Records for this exercise: Begin

-- the inner-loop term for piece j: max(j, F j) = G j for 2 ≤ j
lemma max_F_eq_G (j : Nat) (hj : 2 ≤ j) : max (j : Int) (F j) = G j := by
  by_cases h2 : j = 2
  · subst h2; decide
  · by_cases h3 : j = 3
    · subst h3; decide
    · have h4 : 4 ≤ j := by omega
      have hF : F j = G j := by unfold F; simp [h2, h3]
      rw [hF]
      exact max_eq_right (le_trans (le_refl _) (G_self j (by omega)))

-- upper bound: any single cut j + uncut rest is ≤ G i
lemma term_le (i j : Nat) (_hi : 4 ≤ i) (hj2 : 2 ≤ j) (hji : j < i) :
    G j * ((i : Int) - (j : Int)) ≤ G i := by
  have hb : 1 ≤ i - j := by omega
  have hcast : (i : Int) - (j : Int) = ((i - j : Nat) : Int) := by omega
  rw [hcast]
  calc G j * ((i - j : Nat) : Int) ≤ G j * G (i - j) := by
        have := G_pos j (by omega)
        have := G_self (i - j) hb
        nlinarith
    _ ≤ G (j + (i - j)) := G_mul (j + (i - j)) j (i - j) (le_refl _) (by omega) hb
    _ = G i := by congr 1; omega

-- attainment: some cut j achieves G i
lemma term_attain (i : Nat) (hi : 4 ≤ i) :
    ∃ j : Nat, 2 ≤ j ∧ j < i ∧ G j * ((i : Int) - (j : Int)) = G i := by
  by_cases h7 : 7 ≤ i
  · obtain ⟨c, rfl⟩ : ∃ c, i = c + 3 := ⟨i - 3, by omega⟩
    refine ⟨c, by omega, by omega, ?_⟩
    have hcast : ((c + 3 : Nat) : Int) - (c : Int) = 3 := by push_cast; ring
    rw [hcast, G_step3 _ (by omega)]
    ring
  · interval_cases i
    · exact ⟨2, by omega, by omega, by decide⟩
    · exact ⟨2, by omega, by omega, by decide⟩
    · exact ⟨3, by omega, by omega, by decide⟩

-- generic: a foldl of 'max (t j) ·' equals M when all terms are ≤ M and M is attained (or was the start)
lemma foldl_max_eq (t : Int → Int) :
    ∀ (l : List Int) (init M : Int), init ≤ M → (∀ j ∈ l, t j ≤ M) →
      ((∃ j ∈ l, t j = M) ∨ init = M) →
      l.foldl (fun m j => max (t j) m) init = M := by
  intro l
  induction l with
  | nil =>
    intro init M _ _ hatt
    rcases hatt with ⟨j, hj, _⟩ | h
    · simp at hj
    · simpa using h
  | cons x l ih =>
    intro init M hle hbound hatt
    simp only [List.foldl_cons]
    have hx : t x ≤ M := hbound x (by simp)
    rcases hatt with ⟨j, hj, hjM⟩ | h
    · rcases List.mem_cons.mp hj with rfl | hj'
      · exact ih _ M (by rw [hjM]; exact max_le (le_refl M) hle)
          (fun j hj => hbound j (by simp [hj])) (Or.inr (by rw [hjM]; exact max_eq_left hle))
      · exact ih _ M (le_trans (max_le hx hle) (le_refl M))
          (fun j hj => hbound j (by simp [hj])) (Or.inl ⟨j, hj', hjM⟩)
    · exact ih _ M (max_le hx h.le) (fun j hj => hbound j (by simp [hj]))
        (Or.inr (by rw [h]; exact max_eq_right hx))

lemma pyGetD_set_ne (dp : List Int) (k : Nat) (v : Int) (j : Int) (d : Int)
    (hj : 0 ≤ j) (hne : j.toNat ≠ k) :
    PySem.List.pyGetD (dp.set k v) j d = PySem.List.pyGetD dp j d := by
  rw [PySem.List.pyGetD_of_nonneg _ _ hj, PySem.List.pyGetD_of_nonneg _ _ hj]
  simp [List.getD, List.getElem?_set_ne (by omega : k ≠ j.toNat)]

lemma pyGetD_set_self (dp : List Int) (k : Nat) (v : Int) (d : Int) (hk : k < dp.length) :
    PySem.List.pyGetD (dp.set k v) (k : Int) d = v := by
  rw [PySem.List.pyGetD_natCast]
  simp [List.getD, hk]
-- pv_equiv track=rewrite | github.com/Eco-Flow/excon | bin/make_ultrametric.py | _split_children
-- ===== SOURCE A (Python) =====
-- def _split_children(inner):
--     """Split comma-separated newick children respecting nested parentheses."""
--     children, depth, buf = [], 0, []
--     for c in inner:
--         if c == '(':
--             depth += 1
--             buf.append(c)
--         elif c == ')':
--             depth -= 1
--             buf.append(c)
--         elif c == ',' and depth == 0:
--             children.append(''.join(buf))
--             buf = []
--         else:
--             buf.append(c)
--     if buf:
--         children.append(''.join(buf))
--     return children
-- ===== SOURCE B (Python) =====
-- def _top_level_comma(s):
--     """Index of the first comma at parenthesis depth 0, or None."""
--     depth = 0
--     for i, c in enumerate(s):
--         if c == '(':
--             depth += 1
--         elif c == ')':
--             depth -= 1
--         elif c == ',' and depth == 0:
--             return i
--     return None
--
--
-- def _split_children(inner):
--     """Split comma-separated newick children respecting nested parentheses."""
--     i = _top_level_comma(inner)
--     if i is None:
--         return [inner] if inner else []
--     return [inner[:i]] + _split_children(inner[i + 1:])
-- ===== Notes on version B (the rewrite author's own statement) =====
-- stated objective: alternative
-- what changed: Replaces A's single pass with a mutable (children, depth, buf) accumulator by a recursive decomposition: find the first top-level comma, slice off the head segment, recurse on the rest; the trailing-empty-segment drop falls out of the no-comma base case.
import Mathlib
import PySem

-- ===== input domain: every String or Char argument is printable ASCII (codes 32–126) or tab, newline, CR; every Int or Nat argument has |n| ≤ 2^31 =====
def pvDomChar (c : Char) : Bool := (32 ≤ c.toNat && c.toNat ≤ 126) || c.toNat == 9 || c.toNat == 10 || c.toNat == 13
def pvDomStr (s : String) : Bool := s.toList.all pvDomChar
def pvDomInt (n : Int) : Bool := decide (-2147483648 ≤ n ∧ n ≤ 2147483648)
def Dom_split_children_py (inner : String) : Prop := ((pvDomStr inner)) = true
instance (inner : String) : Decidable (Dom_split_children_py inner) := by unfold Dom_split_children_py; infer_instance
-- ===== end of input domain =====

-- B replaces A's one-pass accumulator loop by recursive decomposition at the first
-- top-level comma (objective: alternative); return values only, no mutation involved.

-- ===== PORT A =====
-- one iteration of A's for-loop; state = (children, depth, buf)
def stepA (st : List String × Int × List Char) (c : Char) : List String × Int × List Char :=
  let (children, depth, buf) := st
  if c = '(' then (children, depth + 1, buf ++ [c])
  else if c = ')' then (children, depth - 1, buf ++ [c])
  else if c = ',' ∧ depth = 0 then (children ++ [String.mk buf], depth, [])
  else (children, depth, buf ++ [c])

def split_children_py (inner : String) : List String :=
  let st := inner.toList.foldl stepA ([], 0, [])
  if st.2.2 ≠ [] then st.1 ++ [String.mk st.2.2] else st.1

-- ===== PORT B =====
-- _top_level_comma: index of first comma at depth 0 (index tracking becomes the `+1` map)
def findCut : List Char → Int → Option Nat
  | [], _ => none
  | c :: cs, depth =>
    if c = '(' then (findCut cs (depth + 1)).map (· + 1)
    else if c = ')' then (findCut cs (depth - 1)).map (· + 1)
    else if c = ',' ∧ depth = 0 then some 0
    else (findCut cs depth).map (· + 1)

theorem findCut_lt : ∀ (cs : List Char) (d : Int) (i : Nat), findCut cs d = some i → i < cs.length := by
  intro cs
  induction cs with
  | nil => intro d i h; simp [findCut] at h
  | cons c cs ih =>
    intro d i h
    simp only [findCut] at h
    split_ifs at h with h1 h2 h3
    · rcases Option.map_eq_some_iff.mp h with ⟨j, hj, rfl⟩
      have := ih _ _ hj; simp; omega
    · rcases Option.map_eq_some_iff.mp h with ⟨j, hj, rfl⟩
      have := ih _ _ hj; simp; omega
    · cases h; simp
    · rcases Option.map_eq_some_iff.mp h with ⟨j, hj, rfl⟩
      have := ih _ _ hj; simp; omega

def splitB (cs : List Char) : List (List Char) :=
  match h : findCut cs 0 with
  | none => if cs = [] then [] else [cs]
  | some i => cs.take i :: splitB (cs.drop (i + 1))
termination_by cs.length
decreasing_by
  have := findCut_lt cs 0 i h
  simp [List.length_drop]; omega

def split_children_py_alt (inner : String) : List String :=
  (splitB inner.toList).map String.mk

-- ===== PRECONDITION & SPEC =====
def Spec_split_children_py (inner : String) (out : List String) : Prop := out = split_children_py_alt inner
instance (inner : String) (out : List String) : Decidable (Spec_split_children_py inner out) := by unfold Spec_split_children_py; infer_instance

-- ===== CLAIM (what is proved, stated in full; the proofs are below) =====
def Claim_equal_split_children_py : Prop := ∀ (inner : String), Dom_split_children_py inner → Spec_split_children_py inner (split_children_py inner)

-- ===== LEMMAS AND PROOFS =====

-- A's post-loop finish (proof helper)
def finishA (st : List String × Int × List Char) : List String :=
  if st.2.2 ≠ [] then st.1 ++ [String.mk st.2.2] else st.1

-- generalized B: segments of `cs` starting at depth `depth`, first segment prefixed by `buf`
def G (cs : List Char) (depth : Int) (buf : List Char) : List (List Char) :=
  match findCut cs depth with
  | none => if buf ++ cs = [] then [] else [buf ++ cs]
  | some i => (buf ++ cs.take i) :: splitB (cs.drop (i + 1))

theorem G_zero_nil (cs : List Char) : G cs 0 [] = splitB cs := by
  rw [splitB, G]
  cases h : findCut cs 0 <;> simp

theorem G_shift (c : Char) (cs : List Char) (depth d' : Int) (buf : List Char)
    (h : findCut (c :: cs) depth = (findCut cs d').map (· + 1)) :
    G (c :: cs) depth buf = G cs d' (buf ++ [c]) := by
  unfold G
  rw [h]
  cases hf : findCut cs d' with
  | none => simp
  | some i => simp [List.drop_succ_cons, List.take_succ_cons]

theorem loopA_eq : ∀ (cs : List Char) (children : List String) (depth : Int) (buf : List Char),
    finishA (cs.foldl stepA (children, depth, buf))
    = children ++ (G cs depth buf).map String.mk := by
  intro cs
  induction cs with
  | nil =>
    intro children depth buf
    simp only [List.foldl_nil, G, findCut, finishA]
    cases buf <;> simp
  | cons c cs ih =>
    intro children depth buf
    simp only [List.foldl_cons]
    by_cases h1 : c = '('
    · rw [show stepA (children, depth, buf) c = (children, depth + 1, buf ++ [c]) by
        simp [stepA, h1]]
      rw [ih, G_shift c cs depth (depth + 1) buf (by simp [findCut, h1])]
    · by_cases h2 : c = ')'
      · rw [show stepA (children, depth, buf) c = (children, depth - 1, buf ++ [c]) by
          simp [stepA, h2]]
        rw [ih, G_shift c cs depth (depth - 1) buf (by simp [findCut, h2])]
      · by_cases h3 : c = ',' ∧ depth = 0
        · obtain ⟨rfl, rfl⟩ := h3
          rw [show stepA (children, 0, buf) ',' = (children ++ [String.mk buf], 0, []) by
            simp [stepA]]
          rw [ih]
          have hG : G (',' :: cs) 0 buf = buf :: splitB cs := by
            unfold G
            rw [show findCut (',' :: cs) 0 = some 0 by simp [findCut]]
            simp
          rw [hG, G_zero_nil]
          simp
        · rw [show stepA (children, depth, buf) c = (children, depth, buf ++ [c]) by
            simp [stepA, h1, h2, h3]]
          rw [ih, G_shift c cs depth depth buf (by simp [findCut, h1, h2, h3])]

-- ===== VERDICT (by name: the statement is the Claim_ definition above) =====
theorem split_children_py_spec : Claim_equal_split_children_py := by
  intro inner _
  unfold Spec_split_children_py split_children_py split_children_py_alt
  have h := loopA_eq inner.toList [] 0 []
  unfold finishA at h
  simp only [ne_eq] at h ⊢
  rw [h, G_zero_nil]
  simp
-- pv_equiv track=rewrite | github.com/JosipDomazetDev/AST_mars | TwilightRuleApplier.py | apply_twilight_rule
-- ===== SOURCE A (Python) =====
-- def apply_twilight_rule(overlap: int, intervals1: list, intervals2: list) -> int:
--     """
--     Applies the Twilight Rule when intervals share only a single point.
--     """
--     if overlap > 0:
--         return overlap
--
--     # Check for single-point overlaps
--     points1 = {interval[0] for interval in intervals1} | {interval[1] for interval in intervals1}
--     points2 = {interval[0] for interval in intervals2} | {interval[1] for interval in intervals2}
--     common_points = points1 & points2
--
--     if common_points:
--         return 1  # Twilight Rule applies
--
--     return 0
-- ===== SOURCE B (Python) =====
-- def apply_twilight_rule(overlap: int, intervals1: list, intervals2: list) -> int:
--     """
--     Applies the Twilight Rule when intervals share only a single point.
--     """
--     if overlap > 0:
--         return overlap
--     # Direct pairwise endpoint comparison, no auxiliary sets.
--     for a, b in intervals1:
--         for c, d in intervals2:
--             if a == c or a == d or b == c or b == d:
--                 return 1
--     return 0
-- ===== Notes on version B (the rewrite author's own statement) =====
-- stated objective: alternative
-- what changed: Replaces building two endpoint sets and intersecting them with a direct nested scan over interval pairs that returns 1 on the first shared endpoint.
import Mathlib
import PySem

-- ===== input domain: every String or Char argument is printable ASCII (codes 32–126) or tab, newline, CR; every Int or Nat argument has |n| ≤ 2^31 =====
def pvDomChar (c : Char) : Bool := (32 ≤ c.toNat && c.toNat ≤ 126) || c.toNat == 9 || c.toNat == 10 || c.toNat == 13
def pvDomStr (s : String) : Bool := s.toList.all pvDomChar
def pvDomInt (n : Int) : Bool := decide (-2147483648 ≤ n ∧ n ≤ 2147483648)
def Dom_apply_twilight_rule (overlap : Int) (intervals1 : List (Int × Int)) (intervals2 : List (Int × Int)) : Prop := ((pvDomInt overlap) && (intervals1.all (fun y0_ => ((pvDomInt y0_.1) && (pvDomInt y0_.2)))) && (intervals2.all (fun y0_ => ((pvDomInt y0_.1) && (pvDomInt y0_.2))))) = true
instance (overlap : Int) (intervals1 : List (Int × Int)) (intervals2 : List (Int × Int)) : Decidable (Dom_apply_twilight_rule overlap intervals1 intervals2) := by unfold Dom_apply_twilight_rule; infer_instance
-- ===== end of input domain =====

-- B replaces the endpoint-set intersection with a direct nested scan over interval
-- pairs returning 1 on the first shared endpoint (alternative decomposition, not faster).

-- ===== PORT A =====
def apply_twilight_rule (overlap : Int) (intervals1 : List (Int × Int)) (intervals2 : List (Int × Int)) : Int :=
  if overlap > 0 then overlap
  else
    let points1 : PySem.Set Int :=
      PySem.Set.union (PySem.Set.ofList (intervals1.map (·.1))) (PySem.Set.ofList (intervals1.map (·.2)))
    let points2 : PySem.Set Int :=
      PySem.Set.union (PySem.Set.ofList (intervals2.map (·.1))) (PySem.Set.ofList (intervals2.map (·.2)))
    let common_points := PySem.Set.inter points1 points2
    if common_points ≠ [] then 1 else 0

-- ===== PORT B =====
-- inner loop: does (a, b) share an endpoint with some interval of l?
def twilightInner (a b : Int) : List (Int × Int) → Bool
  | [] => false
  | (c, d) :: rest =>
    if a = c || a = d || b = c || b = d then true else twilightInner a b rest

-- outer loop over intervals1
def twilightOuter (intervals2 : List (Int × Int)) : List (Int × Int) → Bool
  | [] => false
  | (a, b) :: rest =>
    if twilightInner a b intervals2 then true else twilightOuter intervals2 rest

def apply_twilight_rule_alt (overlap : Int) (intervals1 : List (Int × Int)) (intervals2 : List (Int × Int)) : Int :=
  if overlap > 0 then overlap
  else if twilightOuter intervals2 intervals1 then 1 else 0

-- ===== PRECONDITION & SPEC =====
def Spec_apply_twilight_rule (overlap : Int) (intervals1 : List (Int × Int)) (intervals2 : List (Int × Int)) (out : Int) : Prop := out = apply_twilight_rule_alt overlap intervals1 intervals2
instance (overlap : Int) (intervals1 : List (Int × Int)) (intervals2 : List (Int × Int)) (out : Int) : Decidable (Spec_apply_twilight_rule overlap intervals1 intervals2 out) := by unfold Spec_apply_twilight_rule; infer_instance

-- ===== CLAIM (what is proved, stated in full; the proofs are below) =====
def Claim_equal_apply_twilight_rule : Prop := ∀ (overlap : Int) (intervals1 : List (Int × Int)) (intervals2 : List (Int × Int)), Dom_apply_twilight_rule overlap intervals1 intervals2 → Spec_apply_twilight_rule overlap intervals1 intervals2 (apply_twilight_rule overlap intervals1 intervals2)

-- ===== LEMMAS AND PROOFS =====

lemma twilightInner_iff (a b : Int) (l : List (Int × Int)) :
    twilightInner a b l = true ↔ ∃ p ∈ l, a = p.1 ∨ a = p.2 ∨ b = p.1 ∨ b = p.2 := by
  induction l with
  | nil => simp [twilightInner]
  | cons p rest ih =>
    obtain ⟨c, d⟩ := p
    simp only [twilightInner, List.mem_cons]
    split
    next h =>
      simp only [Bool.or_eq_true, decide_eq_true_eq] at h
      constructor
      · intro _; exact ⟨(c, d), Or.inl rfl, by tauto⟩
      · intro _; rfl
    next h =>
      simp only [Bool.or_eq_true, decide_eq_true_eq, not_or] at h
      rw [ih]
      constructor
      · rintro ⟨r, hr, hc⟩; exact ⟨r, Or.inr hr, hc⟩
      · rintro ⟨r, rfl | hr, hc⟩
        · simp only at hc; tauto
        · exact ⟨r, hr, hc⟩

lemma twilightOuter_iff (l2 l1 : List (Int × Int)) :
    twilightOuter l2 l1 = true ↔ ∃ p ∈ l1, twilightInner p.1 p.2 l2 = true := by
  induction l1 with
  | nil => simp [twilightOuter]
  | cons p rest ih =>
    obtain ⟨a, b⟩ := p
    by_cases h : twilightInner a b l2 = true
    · simp [twilightOuter, h]
    · simp [twilightOuter, h, ih]

-- A's common_points is nonempty exactly when B's nested scan finds a shared endpoint.
lemma common_iff (l1 l2 : List (Int × Int)) :
    (PySem.Set.inter
       (PySem.Set.union (PySem.Set.ofList (l1.map (·.1))) (PySem.Set.ofList (l1.map (·.2))))
       (PySem.Set.union (PySem.Set.ofList (l2.map (·.1))) (PySem.Set.ofList (l2.map (·.2)))) ≠ [])
    ↔ twilightOuter l2 l1 = true := by
  rw [twilightOuter_iff]
  constructor
  · intro h
    obtain ⟨x, hx⟩ := List.exists_mem_of_ne_nil _ h
    rw [PySem.Set.mem_inter] at hx
    obtain ⟨h1, h2⟩ := hx
    rw [PySem.Set.mem_union, PySem.Set.mem_ofList, PySem.Set.mem_ofList] at h1 h2
    have h1' : ∃ p ∈ l1, x = p.1 ∨ x = p.2 := by
      rcases h1 with h | h <;> simp only [List.mem_map] at h <;>
        obtain ⟨p, hp, he⟩ := h <;> exact ⟨p, hp, by tauto⟩
    obtain ⟨p, hp, hpe⟩ := h1'
    refine ⟨p, hp, ?_⟩
    rw [twilightInner_iff]
    have h2' : ∃ q ∈ l2, x = q.1 ∨ x = q.2 := by
      rcases h2 with h | h <;> simp only [List.mem_map] at h <;>
        obtain ⟨q, hq, he⟩ := h <;> exact ⟨q, hq, by tauto⟩
    obtain ⟨q, hq, hqe⟩ := h2'
    exact ⟨q, hq, by rcases hpe with rfl | rfl <;> rcases hqe with h | h <;> tauto⟩
  · rintro ⟨p, hp, hi⟩
    rw [twilightInner_iff] at hi
    obtain ⟨q, hq, hcase⟩ := hi
    have mem1 : ∀ x, (x = p.1 ∨ x = p.2) →
        x ∈ PySem.Set.union (PySem.Set.ofList (l1.map (·.1))) (PySem.Set.ofList (l1.map (·.2))) := by
      intro x hx
      rw [PySem.Set.mem_union, PySem.Set.mem_ofList, PySem.Set.mem_ofList]
      rcases hx with rfl | rfl
      · exact Or.inl (List.mem_map_of_mem hp)
      · exact Or.inr (List.mem_map_of_mem hp)
    have mem2 : ∀ x, (x = q.1 ∨ x = q.2) →
        x ∈ PySem.Set.union (PySem.Set.ofList (l2.map (·.1))) (PySem.Set.ofList (l2.map (·.2))) := by
      intro x hx
      rw [PySem.Set.mem_union, PySem.Set.mem_ofList, PySem.Set.mem_ofList]
      rcases hx with rfl | rfl
      · exact Or.inl (List.mem_map_of_mem hq)
      · exact Or.inr (List.mem_map_of_mem hq)
    obtain ⟨x, hx1, hx2⟩ : ∃ x, (x = p.1 ∨ x = p.2) ∧ (x = q.1 ∨ x = q.2) := by
      rcases hcase with h | h | h | h
      · exact ⟨p.1, Or.inl rfl, Or.inl h⟩
      · exact ⟨p.1, Or.inl rfl, Or.inr h⟩
      · exact ⟨p.2, Or.inr rfl, Or.inl h⟩
      · exact ⟨p.2, Or.inr rfl, Or.inr h⟩
    apply List.ne_nil_of_mem (a := x)
    rw [PySem.Set.mem_inter]
    exact ⟨mem1 x hx1, mem2 x hx2⟩

-- ===== VERDICT (by name: the statement is the Claim_ definition above) =====
theorem apply_twilight_rule_spec : Claim_equal_apply_twilight_rule := by
  intro overlap l1 l2 _
  unfold Spec_apply_twilight_rule apply_twilight_rule apply_twilight_rule_alt
  by_cases h : overlap > 0
  · simp [h]
  · simp only [h, if_false]
    by_cases hc : twilightOuter l2 l1 = true
    · rw [if_pos ((common_iff l1 l2).mpr hc), if_pos hc]
    · rw [if_neg (fun hne => hc ((common_iff l1 l2).mp hne)),
        if_neg (by simpa using hc)]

Records for this exercise: End

§ Exercise: The lines to return are those with the string "instance" in them; copy each from the entries above.

§ Written solution:
instance (inner : String) : Decidable (Dom_split_children_py inner) := by unfold Dom_split_children_py; infer_instance
instance (inner : String) (out : List String) : Decidable (Spec_split_children_py inner out) := by unfold Spec_split_children_py; infer_instance
instance (overlap : Int) (intervals1 : List (Int × Int)) (intervals2 : List (Int × Int)) : Decidable (Dom_apply_twilight_rule overlap intervals1 intervals2) := by unfold Dom_apply_twilight_rule; infer_instance
instance (overlap : Int) (intervals1 : List (Int × Int)) (intervals2 : List (Int × Int)) (out : Int) : Decidable (Spec_apply_twilight_rule overlap intervals1 intervals2 out) := by unfold Spec_apply_twilight_rule; infer_instance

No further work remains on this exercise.